Apache, being based in the US (which has many software patents) and accepting code from many companies that have patents, has to deal with these scenarios. OpenBSD, being based in Canada (with far fewer - but not zero! - software patents), isn't as affected by it so Theo calls it bullshit. But it's not so black-and-white.


You are right, copyrights are about copying. Copyright licenses cannot address software patents any more than they can address US export restrictions, trade marks, contracts, or any other international or local laws that might deny you some freedoms. Theo cannot grant you rights to Microsoft's or Cisco's patents. What he can grant you is rights to his code.

Now you can try to "address" software patents e.g. by obligating distributors to grant rights to their patents, but that is a restriction; it might be giving someone more rights, and by the same token is taking more rights away from someone else! More importantly, that would be a restriction imposed by the copyright holder, rather than an external restriction imposed on you by a third entity the copyright holder does not control.

OpenBSD does not want to impose such restrictions on you or anyone else. They make their code free.

You seem to think that OpenBSD or Theo simply disregard patent issues because they hail from Canada. Maybe you should learn about CARP[1][2], or figure out why many of the ports' Makefiles have a line like this:

  PERMIT_PACKAGE_CDROM=  patents
[1] http://www.openbsd.org/lyrics.html#35 [2] https://en.wikipedia.org/wiki/Common_Address_Redundancy_Prot...


(I lean on the *BSD side of anarchistic, DWTFYL.)

Patents + OSS is a huge, under-served point that unfortunately Lessig is no longer working on.

I and others that open source tons of code will be the first to wave the FOSS banner all day long, but it's not going change the reality of the present landscape.

As such, open source projects and startup founders repeatedly fail to anticipate the consequences of nonparticipating in the patent scheme. If the other side (a company) holds a (shitty) patent, and a project doesn't... they can still squish them like the cockroaches they are should the project become significant. So there's options: either play the game, fight city hall or get fucked by pretending it doesn't exist.

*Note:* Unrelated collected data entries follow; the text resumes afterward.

-- pv_equiv track=rewrite | github.com/Satniuq/DoReal | 00_historico/09_Prompt/extrator_robusto.py | expandir_ids
-- ===== SOURCE A (Python) =====
-- def expandir_ids(ids_candidatos, grafo):
--     permitidos = set(ids_candidatos)
--     for _ in range(2):
--         novos = {
--             dep
--             for i in list(permitidos)
--             if i in grafo
--             for dep in grafo[i].get("depende_de", [])
--             if dep in grafo
--         }
--         permitidos |= novos
--     return sorted(permitidos)
-- ===== SOURCE B (Python) =====
-- def expandir_ids(ids_candidatos, grafo):
--     # Closed-form two-hop expansion scanning the graph's entries instead of
--     # looping over the growing permitted set (alternative decomposition).
--     base = set(ids_candidatos)
--     h1 = {d for i, info in grafo.items() if i in base
--             for d in info.get("depende_de", []) if d in grafo}
--     h2 = {d for i, info in grafo.items() if i in h1
--             for d in info.get("depende_de", []) if d in grafo}
--     return sorted(base | h1 | h2)
-- ===== Notes on version B (the rewrite author's own statement) =====
-- stated objective: alternative
-- what changed: Replaces the two-round loop that rescans the whole growing permitted set with a closed-form two-hop expansion (base, hop1, hop2) computed by scanning the graph's entries and filtering them against the current set, then sorting the union.
import Mathlib
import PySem

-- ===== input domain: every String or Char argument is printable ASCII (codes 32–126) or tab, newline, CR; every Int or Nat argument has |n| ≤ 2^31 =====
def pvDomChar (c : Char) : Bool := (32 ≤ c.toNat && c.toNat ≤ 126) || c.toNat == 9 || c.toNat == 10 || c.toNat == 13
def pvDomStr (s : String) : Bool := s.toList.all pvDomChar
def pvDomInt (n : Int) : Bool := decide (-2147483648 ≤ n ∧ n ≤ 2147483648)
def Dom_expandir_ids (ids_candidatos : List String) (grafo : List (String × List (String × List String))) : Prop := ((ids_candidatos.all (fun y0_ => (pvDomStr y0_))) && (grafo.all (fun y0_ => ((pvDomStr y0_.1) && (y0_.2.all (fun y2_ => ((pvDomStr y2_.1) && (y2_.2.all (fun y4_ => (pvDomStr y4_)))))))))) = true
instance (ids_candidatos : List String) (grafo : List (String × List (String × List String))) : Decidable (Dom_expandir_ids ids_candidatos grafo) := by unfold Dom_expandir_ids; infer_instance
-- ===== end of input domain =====

-- B replaces the two rescans of the growing set by a closed-form two-hop expansion
-- that scans the graph's entries; objective: alternative decomposition.

-- ===== PORT A =====
def expandir_ids (ids_candidatos : List String) (grafo : List (String × List (String × List String))) : List String :=
  let g := PySem.Dict.mk grafo
  let permitidos := PySem.Set.ofList ids_candidatos
  let permitidos := (PySem.List.pyRange 0 2 1).foldl (fun permitidos _ =>
    let novos := permitidos.foldl (fun novos i =>
      if g.contains i then
        ((PySem.Dict.mk (g.getD i [])).getD "depende_de" []).foldl
          (fun novos dep => if g.contains dep then PySem.Set.add novos dep else novos) novos
      else novos) PySem.Set.empty
    PySem.Set.union permitidos novos) permitidos
  PySem.List.sorted permitidos (fun x => x)

-- ===== PORT B =====
def expandir_ids_alt (ids_candidatos : List String) (grafo : List (String × List (String × List String))) : List String :=
  let g := PySem.Dict.mk grafo
  let base := PySem.Set.ofList ids_candidatos
  let h1 := g.items.foldl (fun s p =>
    if PySem.Set.contains base p.1 then
      ((PySem.Dict.mk p.2).getD "depende_de" []).foldl
        (fun s d => if g.contains d then PySem.Set.add s d else s) s
    else s) PySem.Set.empty
  let h2 := g.items.foldl (fun s p =>
    if PySem.Set.contains h1 p.1 then
      ((PySem.Dict.mk p.2).getD "depende_de" []).foldl
        (fun s d => if g.contains d then PySem.Set.add s d else s) s
    else s) PySem.Set.empty
  PySem.List.sorted (PySem.Set.union (PySem.Set.union base h1) h2) (fun x => x)

-- ===== PRECONDITION & SPEC =====
-- Pre_ requires the outer association list (the Python dict 'grafo') to have unique keys:
-- a duplicate-key list corresponds to no Python dict argument, so nothing A returns on is excluded.
def Pre_expandir_ids (ids_candidatos : List String) (grafo : List (String × List (String × List String))) : Prop :=
  (grafo.map Prod.fst).Nodup
instance (ids_candidatos : List String) (grafo : List (String × List (String × List String))) : Decidable (Pre_expandir_ids ids_candidatos grafo) := by unfold Pre_expandir_ids; infer_instance

def pvWitness_expandir_ids : List String × (List (String × List (String × List String))) :=
  (["a"], [("a", [("depende_de", ["b", "c"])]), ("b", [])])

def Spec_expandir_ids (ids_candidatos : List String) (grafo : List (String × List (String × List String))) (out : List String) : Prop := out = expandir_ids_alt ids_candidatos grafo
instance (ids_candidatos : List String) (grafo : List (String × List (String × List String))) (out : List String) : Decidable (Spec_expandir_ids ids_candidatos grafo out) := by unfold Spec_expandir_ids; infer_instance

-- ===== CLAIM (what is proved, stated in full; the proofs are below) =====
def Claim_equal_expandir_ids : Prop := ∀ (ids_candidatos : List String) (grafo : List (String × List (String × List String))), Dom_expandir_ids ids_candidatos grafo → Pre_expandir_ids ids_candidatos grafo → Spec_expandir_ids ids_candidatos grafo (expandir_ids ids_candidatos grafo)

-- ===== LEMMAS AND PROOFS =====

-- membership in a "if cond then add" fold (the inner dep-collecting loop of both ports)
theorem pv_mem_condAdd (c : String → Bool) (l : List String) (s0 : PySem.Set String) (x : String) :
    x ∈ l.foldl (fun s d => if c d then PySem.Set.add s d else s) s0 ↔ x ∈ s0 ∨ (x ∈ l ∧ c x = true) := by
  induction l generalizing s0 with
  | nil => simp
  | cons a t ih =>
    simp only [List.foldl_cons, ih]
    by_cases h : c a = true
    · simp only [h, if_pos, PySem.Set.mem_add, List.mem_cons]
      constructor
      · rintro ((hs | rfl) | ht) <;> tauto
      · rintro (hs | ⟨(rfl | hx), hc⟩) <;> tauto
    · simp only [h, if_neg, List.mem_cons, Bool.false_eq_true]
      constructor
      · rintro (hs | ht) <;> tauto
      · rintro (hs | ⟨(rfl | hx), hc⟩) <;> tauto

theorem pv_mem_hopA (g : PySem.Dict String (List (String × List String))) (l : List String)
    (s0 : PySem.Set String) (x : String) :
    x ∈ l.foldl (fun s i =>
      if g.contains i then
        ((PySem.Dict.mk (g.getD i [])).getD "depende_de" []).foldl
          (fun s d => if g.contains d then PySem.Set.add s d else s) s
      else s) s0
    ↔ x ∈ s0 ∨ ∃ i ∈ l, g.contains i = true ∧
        x ∈ (PySem.Dict.mk (g.getD i [])).getD "depende_de" [] ∧ g.contains x = true := by
  induction l generalizing s0 with
  | nil => simp
  | cons a t ih =>
    simp only [List.foldl_cons, ih]
    by_cases h : g.contains a = true
    · simp only [h, if_pos, pv_mem_condAdd, List.mem_cons]
      constructor
      · rintro ((hs | ⟨hm, hc⟩) | ⟨i, hi, hig, him, hic⟩)
        · tauto
        · exact Or.inr ⟨a, Or.inl rfl, h, hm, hc⟩
        · exact Or.inr ⟨i, Or.inr hi, hig, him, hic⟩
      · rintro (hs | ⟨i, (rfl | hi), hig, him, hic⟩)
        · tauto
        · exact Or.inl (Or.inr ⟨him, hic⟩)
        · exact Or.inr ⟨i, hi, hig, him, hic⟩
    · simp only [h, if_neg, List.mem_cons, Bool.false_eq_true]
      constructor
      · rintro (hs | ⟨i, hi, hig, him, hic⟩)
        · tauto
        · exact Or.inr ⟨i, Or.inr hi, hig, him, hic⟩
      · rintro (hs | ⟨i, (rfl | hi), hig, him, hic⟩)
        · tauto
        · exact absurd hig h
        · exact Or.inr ⟨i, hi, hig, him, hic⟩

theorem pv_mem_hopB (g : PySem.Dict String (List (String × List String)))
    (m : PySem.Set String) (l : List (String × List (String × List String)))
    (s0 : PySem.Set String) (x : String) :
    x ∈ l.foldl (fun s p =>
      if PySem.Set.contains m p.1 then
        ((PySem.Dict.mk p.2).getD "depende_de" []).foldl
          (fun s d => if g.contains d then PySem.Set.add s d else s) s
      else s) s0
    ↔ x ∈ s0 ∨ ∃ p ∈ l, p.1 ∈ m ∧
        x ∈ (PySem.Dict.mk p.2).getD "depende_de" [] ∧ g.contains x = true := by
  induction l generalizing s0 with
  | nil => simp
  | cons a t ih =>
    simp only [List.foldl_cons, ih]
    by_cases h : a.1 ∈ m
    · rw [if_pos (by simpa [PySem.Set.contains_iff] using h)]
      simp only [pv_mem_condAdd, List.mem_cons]
      constructor
      · rintro ((hs | ⟨hm, hc⟩) | ⟨p, hp, hpm, him, hic⟩)
        · tauto
        · exact Or.inr ⟨a, Or.inl rfl, h, hm, hc⟩
        · exact Or.inr ⟨p, Or.inr hp, hpm, him, hic⟩
      · rintro (hs | ⟨p, (rfl | hp), hpm, him, hic⟩)
        · tauto
        · exact Or.inl (Or.inr ⟨him, hic⟩)
        · exact Or.inr ⟨p, hp, hpm, him, hic⟩
    · rw [if_neg (by simpa [PySem.Set.contains_iff] using h)]
      simp only [List.mem_cons]
      constructor
      · rintro (hs | ⟨p, hp, hpm, him, hic⟩)
        · tauto
        · exact Or.inr ⟨p, Or.inr hp, hpm, him, hic⟩
      · rintro (hs | ⟨p, (rfl | hp), hpm, him, hic⟩)
        · tauto
        · exact absurd hpm h
        · exact Or.inr ⟨p, hp, hpm, him, hic⟩

theorem pv_contains_mk (l : List (String × List (String × List String))) (k : String) :
    (PySem.Dict.mk l).contains k = true ↔ ∃ p ∈ l, p.1 = k := by
  induction l with
  | nil => simp [PySem.Dict.contains, PySem.Dict.get?]
  | cons a t ih =>
    by_cases h : a.1 = k
    · simp [PySem.Dict.contains, PySem.Dict.get?, h]
    · simpa [PySem.Dict.contains, h] using ih

theorem pv_getD_mk_of_mem (l : List (String × List (String × List String)))
    (hn : (l.map Prod.fst).Nodup) (p : String × List (String × List String)) (hp : p ∈ l) :
    (PySem.Dict.mk l).getD p.1 [] = p.2 := by
  induction l with
  | nil => simp at hp
  | cons a t ih =>
    simp only [List.map_cons, List.nodup_cons] at hn
    rcases List.mem_cons.mp hp with rfl | hp
    · simp [PySem.Dict.getD, PySem.Dict.get?]
    · have hne : a.1 ≠ p.1 := by
        intro h
        exact hn.1 (h ▸ (List.mem_map.mpr ⟨p, hp, rfl⟩))
      simp only [PySem.Dict.getD, PySem.Dict.get?] at ih ⊢
      simp [hne, ih hn.2 hp]

theorem pv_bridge (grafo : List (String × List (String × List String)))
    (hn : (grafo.map Prod.fst).Nodup) (S : List String) (x : String) :
    (∃ p ∈ grafo, p.1 ∈ S ∧ x ∈ (PySem.Dict.mk p.2).getD "depende_de" [] ∧
        (PySem.Dict.mk grafo).contains x = true)
    ↔ (∃ i ∈ S, (PySem.Dict.mk grafo).contains i = true ∧
        x ∈ (PySem.Dict.mk (PySem.Dict.mk grafo |>.getD i [])).getD "depende_de" [] ∧
        (PySem.Dict.mk grafo).contains x = true) := by
  constructor
  · rintro ⟨p, hp, hpS, hmem, hx⟩
    refine ⟨p.1, hpS, (pv_contains_mk grafo p.1).mpr ⟨p, hp, rfl⟩, ?_, hx⟩
    rwa [pv_getD_mk_of_mem grafo hn p hp]
  · rintro ⟨i, hiS, hig, hmem, hx⟩
    obtain ⟨p, hp, rfl⟩ := (pv_contains_mk grafo i).mp hig
    refine ⟨p, hp, hiS, ?_, hx⟩
    rwa [pv_getD_mk_of_mem grafo hn p hp] at hmem

-- proof-side names for the two loop shapes (definitionally equal to the ports' let-bodies)
def pvStep (grafo : List (String × List (String × List String))) (S : PySem.Set String) : PySem.Set String :=
  PySem.Set.union S (S.foldl (fun novos i =>
    if (PySem.Dict.mk grafo).contains i then
      ((PySem.Dict.mk ((PySem.Dict.mk grafo).getD i [])).getD "depende_de" []).foldl
        (fun novos dep => if (PySem.Dict.mk grafo).contains dep then PySem.Set.add novos dep else novos) novos
    else novos) PySem.Set.empty)

def pvHopB (grafo : List (String × List (String × List String))) (m : PySem.Set String) : PySem.Set String :=
  grafo.foldl (fun s p =>
    if PySem.Set.contains m p.1 then
      ((PySem.Dict.mk p.2).getD "depende_de" []).foldl
        (fun s d => if (PySem.Dict.mk grafo).contains d then PySem.Set.add s d else s) s
    else s) PySem.Set.empty

theorem pv_mem_pvStep (grafo : List (String × List (String × List String))) (S : PySem.Set String) (x : String) :
    x ∈ pvStep grafo S ↔ x ∈ S ∨ ∃ i ∈ S, (PySem.Dict.mk grafo).contains i = true ∧
      x ∈ (PySem.Dict.mk ((PySem.Dict.mk grafo).getD i [])).getD "depende_de" [] ∧
      (PySem.Dict.mk grafo).contains x = true := by
  unfold pvStep
  rw [PySem.Set.mem_union, pv_mem_hopA]
  simp

theorem pv_nodup_pvStep (grafo : List (String × List (String × List String))) (S : PySem.Set String)
    (h : S.Nodup) : (pvStep grafo S).Nodup :=
  PySem.Set.nodup_union _ _ h

theorem pv_mem_pvHopB (grafo : List (String × List (String × List String)))
    (hn : (grafo.map Prod.fst).Nodup) (m : PySem.Set String) (x : String) :
    x ∈ pvHopB grafo m ↔ ∃ i ∈ m, (PySem.Dict.mk grafo).contains i = true ∧
      x ∈ (PySem.Dict.mk ((PySem.Dict.mk grafo).getD i [])).getD "depende_de" [] ∧
      (PySem.Dict.mk grafo).contains x = true := by
  unfold pvHopB
  rw [pv_mem_hopB, ← pv_bridge grafo hn m x]
  simp

theorem expandir_ids_spec : Claim_equal_expandir_ids := by
  intro ids grafo _ hpre
  unfold Pre_expandir_ids at hpre
  unfold Spec_expandir_ids
  have hA : expandir_ids ids grafo =
      PySem.List.sorted (pvStep grafo (pvStep grafo (PySem.Set.ofList ids))) (fun x => x) := rfl
  have hB : expandir_ids_alt ids grafo =
      PySem.List.sorted (PySem.Set.union (PySem.Set.union (PySem.Set.ofList ids)
        (pvHopB grafo (PySem.Set.ofList ids)))
        (pvHopB grafo (pvHopB grafo (PySem.Set.ofList ids)))) (fun x => x) := rfl
  rw [hA, hB]
  set S0 := PySem.Set.ofList ids with hS0
  have memAll : ∀ x, x ∈ pvStep grafo (pvStep grafo S0) ↔
      x ∈ PySem.Set.union (PySem.Set.union S0 (pvHopB grafo S0)) (pvHopB grafo (pvHopB grafo S0)) := by
    intro x
    simp only [pv_mem_pvStep, pv_mem_pvHopB grafo hpre, PySem.Set.mem_union]
    constructor
    · rintro (h | ⟨i, (hi | hi), hrest⟩)
      · exact Or.inl h
      · exact Or.inl (Or.inr ⟨i, hi, hrest⟩)
      · exact Or.inr ⟨i, hi, hrest⟩
    · rintro ((h | h) | ⟨i, hi, hrest⟩)
      · exact Or.inl (Or.inl h)
      · exact Or.inl (Or.inr h)
      · exact Or.inr ⟨i, Or.inr hi, hrest⟩
  have hnodA : (pvStep grafo (pvStep grafo S0)).Nodup :=
    pv_nodup_pvStep _ _ (pv_nodup_pvStep _ _ (PySem.Set.nodup_ofList ids))
  have hnodB : (PySem.Set.union (PySem.Set.union S0 (pvHopB grafo S0))
      (pvHopB grafo (pvHopB grafo S0))).Nodup :=
    PySem.Set.nodup_union _ _ (PySem.Set.nodup_union _ _ (PySem.Set.nodup_ofList ids))
  exact PySem.List.sorted_eq_sorted_of_perm _ _ _ (fun a b h => h)
    ((List.perm_ext_iff_of_nodup hnodA hnodB).mpr memAll)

Not choosing an action is still a choice.

Perhaps one of the larger OSS orgs would show leadership on this to help projects manage this tricky minefield.


> "On the other hand it's absurd to dogmatically oppose MORE STUFF regardless of what the stuff is. " I don't think that it is absurd to oppose stuff written a in language you can't understand, you will never be able to learn and you actually don't care about anyway.